Da página do MST e da Agência Brasil

Pereira da Viola, Arnaldo Freitas, Cacique e Pajé, Katya Teixeira, Sapiranga, Osni Ribeiro, Ricardo Vignini Trio, entre outros expoentes da melhor música caipira e regional do país estarão entre as atrações que o Movimento dos Trabalhadores Rurais sem Terra (MST) convidou para cantar e tocar nos palcos da II Feira Nacional da Reforma Agrária, que a exemplo da pioneira (promovida em outubro de 2015) transcorrerá mais uma vez no Parque da Água Branca, situado na zona Oeste de São Paulo, com entrada franca.
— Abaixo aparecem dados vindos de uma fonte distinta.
-- pv_equiv track=rewrite | github.com/Frazzer951/Advent-Of-Code | 2015/8/code.py | part2
-- ===== SOURCE A (Python) =====
-- def size_encoded(str):
--     encoded = str
--     encoded = encoded.replace("\\", "\\\\")
--     encoded = encoded.replace('"', '\\"')
--     encoded = '"' + encoded + '"'
--     return len(encoded)
--
-- def part2(input):
--     count = 0
--
--     for line in input:
--         line = line.strip()
--         line_count = len(line)
--         line_enc = size_encoded(line)
--         count += line_enc - line_count
--
--     return count
-- ===== SOURCE B (Python) =====
-- def part2(input):
--     total = 0
--     for line in input:
--         s = line.strip()
--         total += 2 + s.count("\\") + s.count('"')
--     return total
-- ===== Notes on version B (the rewrite author's own statement) =====
-- stated objective: simpler
-- what changed: Replaces building the escaped string with two .replace passes and measuring its length by a per-line closed form 2 + count of backslashes + count of quotes, summed directly.
import Mathlib
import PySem

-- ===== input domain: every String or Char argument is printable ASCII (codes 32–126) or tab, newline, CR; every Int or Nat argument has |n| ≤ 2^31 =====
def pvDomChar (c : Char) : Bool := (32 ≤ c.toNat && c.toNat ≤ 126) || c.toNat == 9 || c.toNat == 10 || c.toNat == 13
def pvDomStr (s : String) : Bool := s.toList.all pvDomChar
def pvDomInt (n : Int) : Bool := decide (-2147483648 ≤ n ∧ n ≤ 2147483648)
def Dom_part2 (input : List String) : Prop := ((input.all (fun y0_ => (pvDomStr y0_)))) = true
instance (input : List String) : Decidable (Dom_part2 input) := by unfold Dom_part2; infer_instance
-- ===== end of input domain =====

-- B replaces A's two .replace passes + length measurement with a per-line closed form
-- 2 + count('\') + count('"'); equivalence of return values is proved below.

-- ===== PORT A =====
def size_encoded (str : String) : Int :=
  let encoded := str
  let encoded := PySem.Str.replace encoded "\\" "\\\\"
  let encoded := PySem.Str.replace encoded "\"" "\\\""
  let encoded := "\"" ++ encoded ++ "\""
  (PySem.Str.len encoded : Int)

def part2 (input : List String) : Int :=
  input.foldl (fun count line =>
    let line := PySem.Str.strip line
    let line_count : Int := (PySem.Str.len line : Int)
    let line_enc : Int := size_encoded line
    count + (line_enc - line_count)) 0

-- ===== PORT B =====
def part2_alt (input : List String) : Int :=
  input.foldl (fun total line =>
    let s := PySem.Str.strip line
    total + (2 + (PySem.Str.count s "\\" : Int) + (PySem.Str.count s "\"" : Int))) 0

-- ===== PRECONDITION & SPEC =====
def Spec_part2 (input : List String) (out : Int) : Prop := out = part2_alt input
instance (input : List String) (out : Int) : Decidable (Spec_part2 input out) := by unfold Spec_part2; infer_instance

-- ===== CLAIM (what is proved, stated in full; the proofs are below) =====
def Claim_equal_part2 : Prop := ∀ (input : List String), Dom_part2 input → Spec_part2 input (part2 input)

-- ===== LEMMAS AND PROOFS =====

-- single-character replace is a flatMap substitution
theorem replace_go_single (c : Char) (new : List Char) :
    ∀ (fuel : Nat) (l acc : List Char), l.length ≤ fuel →
      PySem.Chars.replace.go [c] new fuel l acc =
        acc.reverse ++ l.flatMap (fun x => if x = c then new else [x]) := by
  intro fuel
  induction fuel with
  | zero =>
    intro l acc h
    have : l = [] := List.eq_nil_of_length_eq_zero (Nat.le_zero.mp h)
    subst this; simp [PySem.Chars.replace.go]
  | succ n ih =>
    intro l acc h
    cases l with
    | nil => simp [PySem.Chars.replace.go]
    | cons x t =>
      simp only [PySem.Chars.replace.go]
      by_cases hx : x = c
      · subst hx
        have hp : List.isPrefixOf [x] (x :: t) = true := by
          simp [List.isPrefixOf]
        rw [if_pos hp]
        rw [show List.drop [x].length (x :: t) = t from rfl]
        rw [ih t (new.reverse ++ acc) (by simpa using Nat.lt_succ_iff.mp (by simpa using h))]
        simp
      · have hp : List.isPrefixOf [c] (x :: t) = false := by
          simp only [List.isPrefixOf, Bool.and_eq_false_iff, beq_eq_false_iff_ne]
          exact Or.inl fun hcx => hx hcx.symm
        rw [if_neg (by simp [hp])]
        rw [ih t (x :: acc) (by simpa using Nat.lt_succ_iff.mp (by simpa using h))]
        simp [hx]

theorem replace_single (c : Char) (new : List Char) (s : List Char) :
    PySem.Chars.replace s [c] new = s.flatMap (fun x => if x = c then new else [x]) := by
  simp [PySem.Chars.replace, replace_go_single c new s.length s [] le_rfl]

-- single-character count is List.count
theorem count_go_single (c : Char) :
    ∀ (fuel : Nat) (l : List Char) (acc : Nat), l.length ≤ fuel →
      PySem.Chars.count.go [c] fuel l acc = acc + l.count c := by
  intro fuel
  induction fuel with
  | zero =>
    intro l acc h
    have : l = [] := List.eq_nil_of_length_eq_zero (Nat.le_zero.mp h)
    subst this; simp [PySem.Chars.count.go]
  | succ n ih =>
    intro l acc h
    cases l with
    | nil => simp [PySem.Chars.count.go]
    | cons x t =>
      simp only [PySem.Chars.count.go]
      by_cases hx : x = c
      · subst hx
        have hp : List.isPrefixOf [x] (x :: t) = true := by simp [List.isPrefixOf]
        rw [if_pos hp]
        rw [show List.drop [x].length (x :: t) = t from rfl]
        rw [ih t (acc + 1) (by simpa using Nat.lt_succ_iff.mp (by simpa using h))]
        simp
        omega
      · have hp : List.isPrefixOf [c] (x :: t) = false := by
          simp only [List.isPrefixOf, Bool.and_eq_false_iff, beq_eq_false_iff_ne]
          exact Or.inl fun hcx => hx hcx.symm
        rw [if_neg (by simp [hp])]
        rw [ih t acc (by simpa using Nat.lt_succ_iff.mp (by simpa using h))]
        simp [hx]

theorem count_single (c : Char) (s : List Char) :
    PySem.Chars.count s [c] = s.count c := by
  simp [PySem.Chars.count, count_go_single c s.length s 0 le_rfl]

-- length of the two-pass escape of t
theorem escaped_length (t : List Char) :
    ((t.flatMap (fun x => if x = '\\' then ['\\', '\\'] else [x])).flatMap
        (fun x => if x = '"' then ['\\', '"'] else [x])).length
      = t.length + t.count '\\' + t.count '"' := by
  induction t with
  | nil => simp
  | cons x t ih =>
    by_cases h1 : x = '\\'
    · subst h1
      simp only [List.flatMap_cons, List.flatMap_append, List.length_append]
      simp [ih]
      omega
    · by_cases h2 : x = '"'
      · subst h2
        simp only [List.flatMap_cons, List.flatMap_append, List.length_append]
        rw [if_neg h1]
        simp [ih, h1]
        omega
      · simp only [List.flatMap_cons, List.flatMap_append, List.length_append]
        rw [if_neg h1]
        simp [ih, h1, h2]
        omega

-- per-line agreement of the two contributions
theorem per_line (line : String) :
    size_encoded (PySem.Str.strip line) - (PySem.Str.len (PySem.Str.strip line) : Int)
      = 2 + (PySem.Str.count (PySem.Str.strip line) "\\" : Int)
          + (PySem.Str.count (PySem.Str.strip line) "\"" : Int) := by
  set s := PySem.Str.strip line with hs
  show size_encoded s - (PySem.Str.len s : Int) = _
  unfold size_encoded
  simp only [PySem.Str.replace, PySem.Str.len, PySem.Str.count]
  have h1 : ("\\" : String).toList = ['\\'] := rfl
  have h2 : ("\\\\" : String).toList = ['\\', '\\'] := rfl
  have h3 : ("\"" : String).toList = ['"'] := rfl
  have h4 : ("\\\"" : String).toList = ['\\', '"'] := rfl
  simp only [String.toList_append,
    String.toList_ofList, h1, h2, h3, h4]
  rw [replace_single, replace_single, count_single, count_single]
  simp only [List.length_append, escaped_length, List.length_cons, List.length_nil]
  push_cast
  ring

theorem fold_eq (l : List String) : ∀ (a : Int),
    l.foldl (fun count line =>
      let line := PySem.Str.strip line
      let line_count : Int := (PySem.Str.len line : Int)
      let line_enc : Int := size_encoded line
      count + (line_enc - line_count)) a
    = l.foldl (fun total line =>
      let s := PySem.Str.strip line
      total + (2 + (PySem.Str.count s "\\" : Int) + (PySem.Str.count s "\"" : Int))) a := by
  induction l with
  | nil => intro a; simp only [List.foldl_nil]
  | cons x t ih =>
    intro a
    rw [List.foldl_cons, List.foldl_cons, ih]
    have e : a + (size_encoded (PySem.Str.strip x) - (PySem.Str.len (PySem.Str.strip x) : Int))
        = a + (2 + (PySem.Str.count (PySem.Str.strip x) "\\" : Int)
            + (PySem.Str.count (PySem.Str.strip x) "\"" : Int)) := by
      have h := per_line x
      linarith
    show List.foldl _
        (a + (size_encoded (PySem.Str.strip x) - (PySem.Str.len (PySem.Str.strip x) : Int))) t
      = List.foldl _
        (a + (2 + (PySem.Str.count (PySem.Str.strip x) "\\" : Int)
            + (PySem.Str.count (PySem.Str.strip x) "\"" : Int))) t
    rw [e]

-- ===== VERDICT (by name: the statement is the Claim_ definition above) =====
theorem part2_spec : Claim_equal_part2 := by
  unfold Claim_equal_part2
  intro input _
  unfold Spec_part2 part2 part2_alt
  exact fold_eq input 0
Neste ano o evento começará na quinta-feira, 4 de maio, e se estenderá até o começo da noite de domingo, 7. Os organizadores contam com a presença de agricultores de acampamentos e assentamentos de todo país e pretendem com a iniciativa abrir diálogos com a sociedade sobre a necessidade de adoção de modos mais equilibrados de se alimentar e de uma transição do atual modelo agrícola, que o MST considera predatório dos recursos naturais, para um que respeite o trabalhador e o meio ambiente. Além dos shows musicais que contarão também com Tulipa Ruiz, Emicida e Chico César, o público encontrará ainda bancas com variada oferta de comidas saudável e típicas, poderá trocar mudas e sementes, ouvir palestras e acompanhar seminários, escolher livros disponíveis em tendas literárias ou curtir apresentações teatrais, entre outras atividades culturais (veja programação ao final da matéria).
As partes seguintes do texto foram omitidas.